Alors qu’il y avait une forme d’évidence de la nouvelle économie, d’un seul coup, on commence à se dire que ce n’est pas aussi évident. Des choses coincent, craquent… Et cela continue, y compris ces derniers jours. Ce film "Quoi de neuf, patron ?" est daté parce qu’il parle d’optimisme comme s’il s’agissait de la Conquête de l’Ouest : des territoires à gagner oô l’on peut se précipiter. Or, d’un seul coup, il y a la sanction du marché, des situations qui sont tout à fait différentes. Et l’on s’aperçoit que des personnes qui étaient parties là-dessus, comme dans les histoires précédentes du capitalisme, se sont cassé la figure, parfois magistralement. Un de mes confréres rappelait ce matin les investissements du groupe Bernard Arnault dans ce type d’entreprises. Trois se sont plantées en quatre mois, au total pour plus de 1,2 milliard de francs. Cela fait fatalement des dégâts. Nous revenons au réel. Il a été question plusieurs fois dans le film du « réel », de « la vie réelle » et du « vrai monde ». Il y a une forme de banalisation ; on rentre dans le rang de ce point de vue.

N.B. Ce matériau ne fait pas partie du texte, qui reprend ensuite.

theorem pvOuterA (z : List Int) (hPre : Pre_z_to_prefix z) :
    ∀ (k m : Nat) (p : List Int), z.length - (m + 1) = k → m ≤ z.length - 1 →
      p.length = z.length →
      (∀ pos : Nat, p.getD pos 0 = pvCanon z m pos) →
      (((PySem.List.pyRange ((m + 1 : Nat) : Int) z.length 1).foldl
          (fun p i => pvInnerA i (PySem.List.pyRange (PySem.List.pyGetD z i 0 - 1) (-1) (-1)) p) p).length = z.length ∧
       ∀ pos : Nat, ((PySem.List.pyRange ((m + 1 : Nat) : Int) z.length 1).foldl
          (fun p i => pvInnerA i (PySem.List.pyRange (PySem.List.pyGetD z i 0 - 1) (-1) (-1)) p) p).getD pos 0
          = pvCanon z (z.length - 1) pos) := by
  intro k
  induction k with
  | zero =>
      intro m p hk hm hlen hinv
      rw [PySem.List.pyRange_one_eq_nil (by omega)]
      simp only [List.foldl_nil]
      have hm' : m = z.length - 1 := by omega
      exact ⟨hlen, by rw [← hm']; exact hinv⟩
  | succ k ihk =>
      intro m p hk hm hlen hinv
      rw [PySem.List.pyRange_one_cons (by omega)]
      simp only [List.foldl_cons]
      rw [show ((m + 1 : Nat) : Int) + 1 = ((m + 1 + 1 : Nat) : Int) by push_cast; ring]
      have hm1len : m + 1 < z.length := by omega
      have hPrei := hPre (m + 1) (List.mem_range.mpr hm1len) (by omega)
      have hnn : ∀ pos : Nat, 0 ≤ p.getD pos 0 := fun pos => by
        rw [hinv]; exact pvCanon_nonneg z m pos
      rw [show PySem.List.pyGetD z ((m + 1 : Nat) : Int) 0 = z.getD (m + 1) 0 from
        PySem.List.pyGetD_natCast z (m + 1) 0]
      by_cases hz1 : 0 < z.getD (m + 1) 0
      · -- non-empty inner range
        set t : Nat := (z.getD (m + 1) 0 - 1).toNat with hts
        have ht : ((t : Nat) : Int) = z.getD (m + 1) 0 - 1 := Int.toNat_of_nonneg (by omega)
        have hit : (m + 1) + t < z.length := by omega
        have HS := pvInnerA_spec z.length (m + 1) (by omega) t p hlen hit hnn
        rw [show z.getD (m + 1) 0 - 1 = ((t : Nat) : Int) from ht.symm]
        have hinv1 : ∀ pos : Nat,
            (pvInnerA ((m + 1 : Nat) : Int) (PySem.List.pyRange ((t : Nat) : Int) (-1) (-1)) p).getD pos 0
              = pvCanon z (m + 1) pos := by
          intro pos
          by_cases hC : ((m + 1) ≤ pos ∧ pos ≤ (m + 1) + t ∧
              (∀ r : Nat, pos ≤ r → r ≤ (m + 1) + t → p.getD r 0 = 0))
          · rw [(HS pos).1 hC]
            obtain ⟨c1, c2, c3⟩ := hC
            have h00 : pvCanon z m pos = 0 := by rw [← hinv pos]; exact c3 pos (le_refl _) c2
            have hcand : pvCand z (m + 1) pos = (pos : Int) - (m + 1) + 1 :=
              pvCand_eq_of_pos z ⟨by omega, c1, by omega⟩
            rw [pvCanon_succ, h00, hcand]
            push_cast
            omega
          · rw [(HS pos).2 hC, hinv pos, pvCanon_succ]
            by_cases hcc : 0 < pvCand z (m + 1) pos
            · obtain ⟨d1, d2, d3⟩ := (pvCand_pos_iff z (m + 1) pos).mp hcc
              have hpt : pos ≤ (m + 1) + t := by omega
              have hex : ∃ r : Nat, pos ≤ r ∧ r ≤ (m + 1) + t ∧ p.getD r 0 ≠ 0 := by
                by_contra hno
                push_neg at hno
                exact hC ⟨d2, hpt, fun r h1 h2 => hno r h1 h2⟩
              obtain ⟨r, hr1, hr2, hr3⟩ := hex
              have hcr : 0 < pvCanon z m r := by
                have := pvCanon_nonneg z m r
                rw [hinv r] at hr3
                omega
              obtain ⟨i1, hi11, hi12, hi13⟩ := pvCanon_pos_exists z hcr
              obtain ⟨e1, e2, e3⟩ := (pvCand_pos_iff z i1 r).mp hi13
              have hcand1 : pvCand z i1 pos = (pos : Int) - i1 + 1 :=
                pvCand_eq_of_pos z ⟨e1, by omega, by omega⟩
              have hle1 : pvCand z i1 pos ≤ pvCanon z m pos := pvCand_le_canon z pos e1 hi12
              have hcndv : pvCand z (m + 1) pos = (pos : Int) - (m + 1) + 1 :=
                pvCand_eq_of_pos z ⟨d1, d2, d3⟩
              push_cast at hcand1 hcndv ⊢
              omega
            · have := pvCand_nonneg z (m + 1) pos
              have := pvCanon_nonneg z m pos
              omega
        have hlen1 : (pvInnerA ((m + 1 : Nat) : Int)
            (PySem.List.pyRange ((t : Nat) : Int) (-1) (-1)) p).length = z.length := by
          rw [pvInnerA_length]; exact hlen
        exact ihk (m + 1) _ (by omega) (by omega) hlen1 hinv1
      · -- z[m+1] ≤ 0 : empty inner range, p unchanged
        rw [PySem.List.pyRange_neg_one_eq_nil (by omega)]
        have hinv1 : ∀ pos : Nat, (pvInnerA ((m + 1 : Nat) : Int) [] p).getD pos 0
            = pvCanon z (m + 1) pos := by
          intro pos
          show p.getD pos 0 = pvCanon z (m + 1) pos
          have hcand : pvCand z (m + 1) pos = 0 := by
            unfold pvCand
            rw [if_neg]
            rintro ⟨c1, c2, c3⟩
            omega
          have := pvCanon_nonneg z m pos
          rw [hinv pos, pvCanon_succ, hcand]
          omega
        exact ihk (m + 1) _ (by omega) (by omega) hlen hinv1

Pourquoi ? Derriére cela, un certain nombre de rêves ont été entretenus. A un moment donné, on est obligé de séparer le grain de l’ivraie. Ce n’est pas parce que cela s’appelle une start-up et que l’on est sur la nouvelle économie que l’on va fatalement gagner le Bingo à tous les coups. Cela ressemble à de la martingale. On peut rêver à ce genre de choses. Je ne suis pas sûr que cela marche dans le réel.